Italmopa: "Ulteriore pesante e ingiustificato aggravio per le aziende del comparto molitorio nazionale"

"L’emendamento, approvato al Bilancio di Previsione dello Stato 2021 riguardante il monitoraggio della produzione cerealicola nazionale e dell'acquisto di cereali e sfarinati a base di cereali importati da Paesi dell'Unione europea e da Paesi terzi, costituisce un ulteriore pesante e ingiustificato aggravio amministrativo ed economico per le Aziende operanti nel comparto molitorio nazionale". Così spiega una nota di Italmopa-Associazione Industriali Mugnai d’Italia in merito alla norma che introduce un registro telematico per monitorare le operazioni di carico e scarico per la commercializzazione o la trasformazione di cereali e di sfarinati a base di cereali.

“Una norma aberrante, incomprensibile, assunta nella più totale assenza di confronto con le categorie coinvolte e che si pone in palese contrasto con la riconosciuta necessità di maggiore semplificazione, penalizzando in particolar modo l’Industria della prima trasformazione, chiamata a una nuova, duplice incombenza, assolutamente priva di un qualsiasi concreto beneficio per il consumatore” evidenzia Cosimo De Sortis, Presidente Italmopa. 

“Questa norma, al contrario, alimenta pericolosamente presso lo stesso consumatore la percezione di una carenza di trasparenza nei vari passaggi della filiera, in verità, già pienamente garantita dalla normativa nazionale e comunitaria sull'etichettatura.
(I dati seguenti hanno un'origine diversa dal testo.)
-- pv_equiv track=rewrite | github.com/FelipeDreissig/PenseEmPy | Cap 9/Ex9.5.py | avoid
-- ===== SOURCE A (Python) =====
-- def avoid(palavra, restrito):
--     c = 0
--     for letra in palavra:
--         for caracter in restrito:
--             if letra.strip() == caracter:
--                 c += 1
--             else:
--                 pass
--     return c
-- ===== SOURCE B (Python) =====
-- def avoid(palavra, restrito):
--     cr = {}
--     for ch in restrito:
--         cr[ch] = cr.get(ch, 0) + 1
--     cp = {}
--     for l in palavra:
--         k = l.strip()
--         cp[k] = cp.get(k, 0) + 1
--     return sum(v * cr.get(k, 0) for k, v in cp.items())
-- ===== Notes on version B (the rewrite author's own statement) =====
-- stated objective: faster
-- what changed: Replaces A's nested per-pair scan with two frequency tables built in one pass each, then a key-wise product over the distinct stripped characters of palavra.
import Mathlib
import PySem

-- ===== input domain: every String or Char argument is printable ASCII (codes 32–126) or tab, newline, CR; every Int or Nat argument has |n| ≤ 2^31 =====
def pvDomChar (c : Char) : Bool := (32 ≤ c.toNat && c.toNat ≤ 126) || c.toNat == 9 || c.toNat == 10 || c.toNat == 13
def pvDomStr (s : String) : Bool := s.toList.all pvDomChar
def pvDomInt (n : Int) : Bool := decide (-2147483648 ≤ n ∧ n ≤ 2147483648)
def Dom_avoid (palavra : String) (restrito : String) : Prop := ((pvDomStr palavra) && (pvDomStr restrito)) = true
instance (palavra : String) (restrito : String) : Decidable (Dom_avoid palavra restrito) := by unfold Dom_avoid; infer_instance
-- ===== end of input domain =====

-- B replaces A's nested per-pair scan with two frequency tables built in one pass each plus a key-wise product over palavra's distinct stripped characters.


-- ===== PORT A =====
def avoid (palavra : String) (restrito : String) : Int :=
  palavra.toList.foldl (fun c letra =>
    restrito.toList.foldl (fun c caracter =>
      if PySem.Str.strip (String.mk [letra]) == String.mk [caracter] then c + 1 else c) c) 0

-- ===== PORT B =====
def avoid_alt (palavra : String) (restrito : String) : Int :=
  let cr := restrito.toList.foldl
    (fun d ch => d.insert (String.mk [ch]) (d.getD (String.mk [ch]) 0 + 1))
    (PySem.Dict.mk [] : PySem.Dict String Int)
  let cp := palavra.toList.foldl
    (fun d l =>
      let k := PySem.Str.strip (String.mk [l])
      d.insert k (d.getD k 0 + 1))
    (PySem.Dict.mk [] : PySem.Dict String Int)
  (cp.items.map (fun kv => kv.2 * cr.getD kv.1 0)).sum

-- ===== PRECONDITION & SPEC =====
def Spec_avoid (palavra : String) (restrito : String) (out : Int) : Prop := out = avoid_alt palavra restrito
instance (palavra : String) (restrito : String) (out : Int) : Decidable (Spec_avoid palavra restrito out) := by unfold Spec_avoid; infer_instance

-- ===== CLAIM (what is proved, stated in full; the proofs are below) =====
def Claim_equal_avoid : Prop := ∀ (palavra : String) (restrito : String), Dom_avoid palavra restrito → Spec_avoid palavra restrito (avoid palavra restrito)

-- ===== LEMMAS AND PROOFS =====

-- the stripped one-char strings of palavra / the one-char strings of restrito
def pvStrip1 (c : Char) : String := PySem.Str.strip (String.mk [c])
def pvOne (c : Char) : String := String.mk [c]

-- a 0/1-style sum over a nodup list containing x picks out g x
lemma pv_sum_ite_nodup {α : Type} [DecidableEq α] (l : List α) (x : α) (g : α → Int)
    (hnd : l.Nodup) (hx : x ∈ l) :
    (l.map (fun k => if x = k then g k else 0)).sum = g x := by
  induction l with
  | nil => cases hx
  | cons a t ih =>
    rw [List.nodup_cons] at hnd
    simp only [List.map_cons, List.sum_cons]
    by_cases hxa : x = a
    · have hz : (t.map (fun k => if x = k then g k else 0)).sum = 0 := by
        apply List.sum_eq_zero
        intro y hy
        simp only [List.mem_map] at hy
        obtain ⟨k, hk, rfl⟩ := hy
        have hne : x ≠ k := fun e => hnd.1 (hxa ▸ e ▸ hk)
        simp [hne]
      rw [hz]
      simp [hxa]
    · rw [ih hnd.2 ((List.mem_cons.mp hx).resolve_left hxa)]
      simp [hxa]

-- regrouping: a sum over occurrences equals a count-weighted sum over a nodup key list
lemma pv_sum_regroup {α : Type} [DecidableEq α] (P : List α) (l : List α) (g : α → Int)
    (hnd : l.Nodup) (hsub : ∀ p ∈ P, p ∈ l) :
    (P.map g).sum = (l.map (fun k => (P.count k : Int) * g k)).sum := by
  induction P with
  | nil => simp
  | cons x xs ih =>
    have hxs : ∀ p ∈ xs, p ∈ l := fun p hp => hsub p (List.mem_cons_of_mem _ hp)
    simp only [List.map_cons, List.sum_cons, ih hxs]
    have hsplit : (l.map (fun k => ((x :: xs).count k : Int) * g k)).sum =
        (l.map (fun k => (xs.count k : Int) * g k)).sum +
        (l.map (fun k => if x = k then g k else 0)).sum := by
      rw [← List.sum_map_add]
      apply congrArg
      apply List.map_congr_left
      intro k _
      by_cases h : x = k
      · subst h
        simp [List.count_cons_self]
        ring
      · simp [h]
    rw [hsplit, pv_sum_ite_nodup l x g hnd (hsub x List.mem_cons_self)]
    ring

-- a counting loop keyed by 'key' builds the counter of the mapped list
lemma pv_counter_key {α κ : Type} [BEq κ] (l : List α) (key : α → κ) :
    l.foldl (fun d x => d.insert (key x) (d.getD (key x) 0 + 1))
      (PySem.Dict.mk [] : PySem.Dict κ Int) = PySem.Dict.counter (l.map key) := by
  rw [← PySem.Dict.foldl_insert_getD_add_one_eq_counter, List.foldl_map]
  rfl

theorem avoid_spec_aux (palavra restrito : String) :
    avoid palavra restrito = avoid_alt palavra restrito := by
  classical
  set P := palavra.toList.map pvStrip1 with hP
  set R := restrito.toList.map pvOne with hR
  -- A is the sum over the stripped letters p of palavra of R.count p
  have hA : avoid palavra restrito = (P.map (fun p => (R.count p : Int))).sum := by
    unfold avoid
    rw [PySem.List.foldl_congr_mem
        (g := fun c letra => c + (R.count (pvStrip1 letra) : Int))]
    · rw [PySem.List.foldl_add]
      simp [hP, List.map_map, Function.comp_def]
    · intro c letra _
      rw [PySem.List.foldl_if_add_one]
      have hc : restrito.toList.countP
          (fun caracter => PySem.Str.strip (String.mk [letra]) == String.mk [caracter])
          = R.count (pvStrip1 letra) := by
        rw [hR, List.count, List.countP_map]
        apply List.countP_congr
        intro r _
        simp only [pvStrip1, pvOne, Function.comp_apply, beq_iff_eq]
        exact eq_comm
      rw [hc]
  -- B is the count-weighted sum over the distinct keys of P
  have hB : avoid_alt palavra restrito =
      ((PySem.Set.ofList P).map (fun k => (P.count k : Int) * (R.count k : Int))).sum := by
    unfold avoid_alt
    have hcr : restrito.toList.foldl
        (fun d ch => d.insert (String.mk [ch]) (d.getD (String.mk [ch]) 0 + 1))
        (PySem.Dict.mk [] : PySem.Dict String Int) = PySem.Dict.counter R :=
      pv_counter_key restrito.toList pvOne
    have hcp : palavra.toList.foldl
        (fun d l =>
          let k := PySem.Str.strip (String.mk [l])
          d.insert k (d.getD k 0 + 1))
        (PySem.Dict.mk [] : PySem.Dict String Int) = PySem.Dict.counter P :=
      pv_counter_key palavra.toList pvStrip1
    simp only []
    rw [hcr, hcp, PySem.Dict.items_counter, List.map_map]
    apply congrArg
    apply List.map_congr_left
    intro k _
    simp [PySem.Dict.getD_counter]
  rw [hA, hB]
  exact pv_sum_regroup P (PySem.Set.ofList P)
    (fun p => (R.count p : Int)) (PySem.Set.nodup_ofList P)
    (fun p hp => (PySem.Set.mem_ofList P p).mpr hp)

-- ===== VERDICT (by name: the statement is the Claim_ definition above) =====
theorem avoid_spec : Claim_equal_avoid := by
  intro palavra restrito _
  unfold Spec_avoid
  exact avoid_spec_aux palavra restrito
Si tratta, dunque, di un inutile aggravio economico e amministrativo per le Aziende tenuto conto che le informazioni che saranno utilizzate dal registro telematico sono già coperte da obbligatorietà in quanto oggetto di adempimenti prescritti dalla normativa sulla tracciabilità nell'Industria alimentare e da quella fiscale sulla contabilità di magazzino. La disposizione risulta, peraltro, fortemente discriminatoria poiché l'ambito di applicazione risulta limitato, a livello nazionale, al solo settore cerealicolo, sia perché, a livello internazionale, nessun altro paese comunitario o extra-comunitario presenta una normativa analoga”.

Aver circoscritto il perimetro della norma al settore cereali, la cui produzione risulta strutturalmente deficitaria rispetto al fabbisogno dell’Industria, conferma invece una chiara volontà politica di penalizzare le importazioni, in modo del tutto miope rispetto alle esigenze strutturali del comparto” prosegue De Sortis. “Questa disposizione - unitamente alla recente istituzione dell’elenco importatori presso il Minsalute e alla norma sui prezzi minimi di vendita dei prodotti agricoli - costituisce una preoccupante deriva dirigista dell'economia di settore, che si sta materializzando sotto la regìa di una parte delle rappresentanze sindacali del settore primario e con la complicità di alcuni settori della politica”.